Aug 17 2017
A drug-like molecule developed by Duke Health researchers appears to intercede in an inflammatory response that is at the center of a variety of diseases, including some cancers, rheumatoid arthritis and Crohn's disease.
The molecule, called Takinib, works on a cell-signaling protein called tumor necrosis factor alpha, or TNF-alpha, which is a major contributor to tissue inflammation. In recent years, several biological drugs have been developed to interfere with TNF-alpha and treat both auto-immune disorders and some cancers, but patients often develop resistance or side effects.
The Duke team, lead by Timothy Haystead, Ph.D., a professor in the Department of Pharmacology and Cancer Biology, and Emily Derbyshire, Ph.D., assistant professor in the Department of Chemistry, conducted cell-based experiments to learn how the Takinib molecule influences a series of events to suppress cell death.

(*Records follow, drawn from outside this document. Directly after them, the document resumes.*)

-- pv_equiv track=rewrite | github.com/Dev-Ian-Lee/algorithm | programmers/level2/pair_replace.py | solution
-- ===== SOURCE A (Python) =====
-- def solution(s):
--     stack = []
--
--     for c in s:
--         # 스택이 비어있을 경우 현재 문자 삽입
--         if len(stack) == 0:
--             stack.append(c)
--
--         else:
--             # 이전 문자와 현재 문자가 다를 경우, 현재 문자 스택에 삽입
--             if stack[-1] != c:
--                 stack.append(c)
--
--             # 같을 경우, 이전 문자 스택에서 추출
--             else:
--                 stack.pop()
--
--     # 스택의 길이가 0인 경우는, 모든 문자가 짝지어 제거된 것이므로 1 반환
--     if len(stack) == 0:
--         return 1
--
--     else:
--         return 0
-- ===== SOURCE B (Python) =====
-- def solution(s):
--     t = s
--     while True:
--         found = -1
--         i = 0
--         while i + 1 < len(t):
--             if t[i] == t[i + 1]:
--                 found = i
--                 break
--             i += 1
--         if found < 0:
--             break
--         t = t[:found] + t[found + 2:]
--     return 1 if t == "" else 0
-- ===== Notes on version B (the rewrite author's own statement) =====
-- stated objective: alternative
-- what changed: Replaces the single-pass stack with repeated scanning of the current string to a fixed point: find the first adjacent equal pair, splice both characters out, restart; return 1 iff the string stabilizes to empty (equal by confluence of pair removal).
import Mathlib
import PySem

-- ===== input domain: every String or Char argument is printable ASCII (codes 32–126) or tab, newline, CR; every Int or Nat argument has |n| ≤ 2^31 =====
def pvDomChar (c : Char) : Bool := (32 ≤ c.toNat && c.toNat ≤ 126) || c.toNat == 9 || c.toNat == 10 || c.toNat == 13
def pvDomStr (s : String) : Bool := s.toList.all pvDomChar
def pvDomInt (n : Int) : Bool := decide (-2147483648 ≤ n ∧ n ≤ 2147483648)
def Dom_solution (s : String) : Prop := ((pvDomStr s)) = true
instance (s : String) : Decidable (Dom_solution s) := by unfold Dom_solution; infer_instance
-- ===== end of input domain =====

-- B replaces A's one-pass stack by repeated scan-and-splice of the current string to a
-- fixed point (an alternative, not faster, decomposition); equal by confluence of pair removal.

-- ===== PORT A =====
-- stack is a List Char with its top at the HEAD (append → cons, stack[-1] → head, pop → tail)
def solStep (stack : List Char) (c : Char) : List Char :=
  match stack with
  | [] => [c]                                   -- empty stack: push current char
  | top :: rest => if top ≠ c then c :: stack   -- previous char differs: push
                   else rest                    -- equal: pop

def solution (s : String) : Int :=
  let stack := s.toList.foldl solStep []
  if stack = [] then 1 else 0

-- ===== PORT B =====
-- inner scan of Source B: find the first adjacent equal pair and splice it out (none = not found)
def splice1 : List Char → Option (List Char)
  | [] => none
  | [_] => none
  | a :: b :: t => if a = b then some t else (splice1 (b :: t)).map (a :: ·)

theorem splice1_length : ∀ {l t : List Char}, splice1 l = some t → t.length < l.length := by
  intro l
  induction l with
  | nil => intro t h; simp [splice1] at h
  | cons a l ih =>
    intro t h
    match l with
    | [] => simp [splice1] at h
    | b :: r =>
      by_cases hab : a = b
      · simp [splice1, hab] at h; subst h; simp
      · simp [splice1, hab] at h
        obtain ⟨t', ht', rfl⟩ := h
        have := ih ht'
        simp at this ⊢; omega

-- outer loop of Source B: splice until no adjacent equal pair remains
def reduceFix (l : List Char) : List Char :=
  match h : splice1 l with
  | none => l
  | some t => reduceFix t
termination_by l.length
decreasing_by exact splice1_length h

def solution_alt (s : String) : Int :=
  if reduceFix s.toList = [] then 1 else 0

-- ===== PRECONDITION & SPEC =====
def Spec_solution (s : String) (out : Int) : Prop := out = solution_alt s
instance (s : String) (out : Int) : Decidable (Spec_solution s out) := by unfold Spec_solution; infer_instance

-- ===== CLAIM (what is proved, stated in full; the proofs are below) =====
def Claim_equal_solution : Prop := ∀ (s : String), Dom_solution s → Spec_solution s (solution s)

-- ===== LEMMAS AND PROOFS =====

-- the stack never holds two equal adjacent characters
theorem solStep_chain {st : List Char} (h : st.IsChain (· ≠ ·)) (c : Char) :
    (solStep st c).IsChain (· ≠ ·) := by
  match st with
  | [] => simp [solStep]
  | t :: r =>
    by_cases htc : t = c
    · simp [solStep, htc]; exact h.tail
    · simpa [solStep, htc] using ⟨Ne.symm htc, h⟩

-- feeding a pair of equal characters to an adjacent-distinct stack is the identity
theorem step_pair {st : List Char} (h : st.IsChain (· ≠ ·)) (a : Char) :
    solStep (solStep st a) a = st := by
  match st with
  | [] => simp [solStep]
  | t :: r =>
    by_cases hta : t = a
    · subst hta
      match r with
      | [] => simp [solStep]
      | b :: r' =>
        have htb : t ≠ b := by simpa using (List.isChain_cons.mp h).1
        simp [solStep, Ne.symm htb]
    · simp [solStep, hta]

-- one splice step does not change the stack the fold computes
theorem splice1_foldl : ∀ {l t : List Char}, splice1 l = some t →
    ∀ {st : List Char}, st.IsChain (· ≠ ·) → l.foldl solStep st = t.foldl solStep st := by
  intro l
  induction l with
  | nil => intro t h; simp [splice1] at h
  | cons a l ih =>
    intro t h st hst
    match l with
    | [] => simp [splice1] at h
    | b :: r =>
      by_cases hab : a = b
      · subst hab
        simp [splice1] at h; subst h
        simp [List.foldl, step_pair hst]
      · simp [splice1, hab] at h
        obtain ⟨t', ht', rfl⟩ := h
        simp only [List.foldl]
        exact ih ht' (solStep_chain hst a)

-- the whole fixed-point reduction does not change the stack
theorem reduceFix_foldl (l : List Char) :
    ∀ {st : List Char}, st.IsChain (· ≠ ·) → l.foldl solStep st = (reduceFix l).foldl solStep st := by
  induction l using reduceFix.induct with
  | case1 l h => intro st _; rw [reduceFix, h]
  | case2 l t h ih =>
    intro st hst
    rw [reduceFix, h, splice1_foldl h hst]
    exact ih hst

-- a string with no adjacent equal pair is adjacent-distinct
theorem splice1_none_chain : ∀ {l : List Char}, splice1 l = none → l.IsChain (· ≠ ·) := by
  intro l
  induction l with
  | nil => intro _; simp
  | cons a l ih =>
    intro h
    match l with
    | [] => simp
    | b :: r =>
      by_cases hab : a = b
      · simp [splice1, hab] at h
      · simp [splice1, hab] at h
        exact List.isChain_cons.mpr ⟨by simpa using hab, ih h⟩

theorem reduceFix_none (l : List Char) : splice1 (reduceFix l) = none := by
  induction l using reduceFix.induct with
  | case1 l h => rw [reduceFix, h]; exact h
  | case2 l t h ih => rw [reduceFix, h]; exact ih

-- on an adjacent-distinct input the fold only pushes: it returns the reversed input
theorem foldl_chain_rev : ∀ (l st : List Char), (st.reverse ++ l).IsChain (· ≠ ·) →
    l.foldl solStep st = l.reverse ++ st := by
  intro l
  induction l with
  | nil => intro st _; simp
  | cons c l ih =>
    intro st h
    have hstep : solStep st c = c :: st := by
      match st with
      | [] => simp [solStep]
      | t :: r =>
        have : t ≠ c := by
          have := (List.isChain_append.mp h).2.2
          simpa using this t (by simp)
        simp [solStep, this]
    rw [List.foldl, hstep, ih (c :: st) (by simpa using h)]
    simp

-- ===== VERDICT (by name: the statement is the Claim_ definition above) =====
theorem solution_spec : Claim_equal_solution := by
  intro s _
  unfold Spec_solution solution solution_alt
  have h1 : s.toList.foldl solStep [] = (reduceFix s.toList).foldl solStep [] :=
    reduceFix_foldl s.toList (by simp)
  have h2 : (reduceFix s.toList).foldl solStep [] = (reduceFix s.toList).reverse := by
    have := foldl_chain_rev (reduceFix s.toList) []
      (by simpa using splice1_none_chain (reduceFix_none s.toList))
    simpa using this
  simp only [h1, h2]
  by_cases he : reduceFix s.toList = []
  · simp [he]
  · simp [he, List.reverse_eq_nil_iff]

Their work appears in the Aug. 17 issue of the journal Cell Chemical Biology.
The researchers found that Takinib inhibits an enzyme called TAK-1, which serves as a switch controlling cell survival in the TNF-alpha signaling process.
"The delicate balance between survival and death is often disrupted in disease, and this molecule is able to target the process," Haystead said. "This compound could potentially enhance the positive parts of TNF-alpha by only targeting tumor cells or inflammatory cells."
The compound also appears to be effective in small amounts, potentially reducing the toxicity that has been shown in biological compounds targeting the same inflammatory pathway.
Derbyshire said additional studies are underway to test Takinib in animals, focusing first on the molecule's effects in rheumatoid arthritis to determine whether it could have therapeutic benefit and then expanding to other diseases, including malaria.
"Takinib is unique for its ability to selectively target a pathway, since many inhibitors shut everything down," Derbyshire said. "It appears to have a more surgical ability to inhibit this pathway."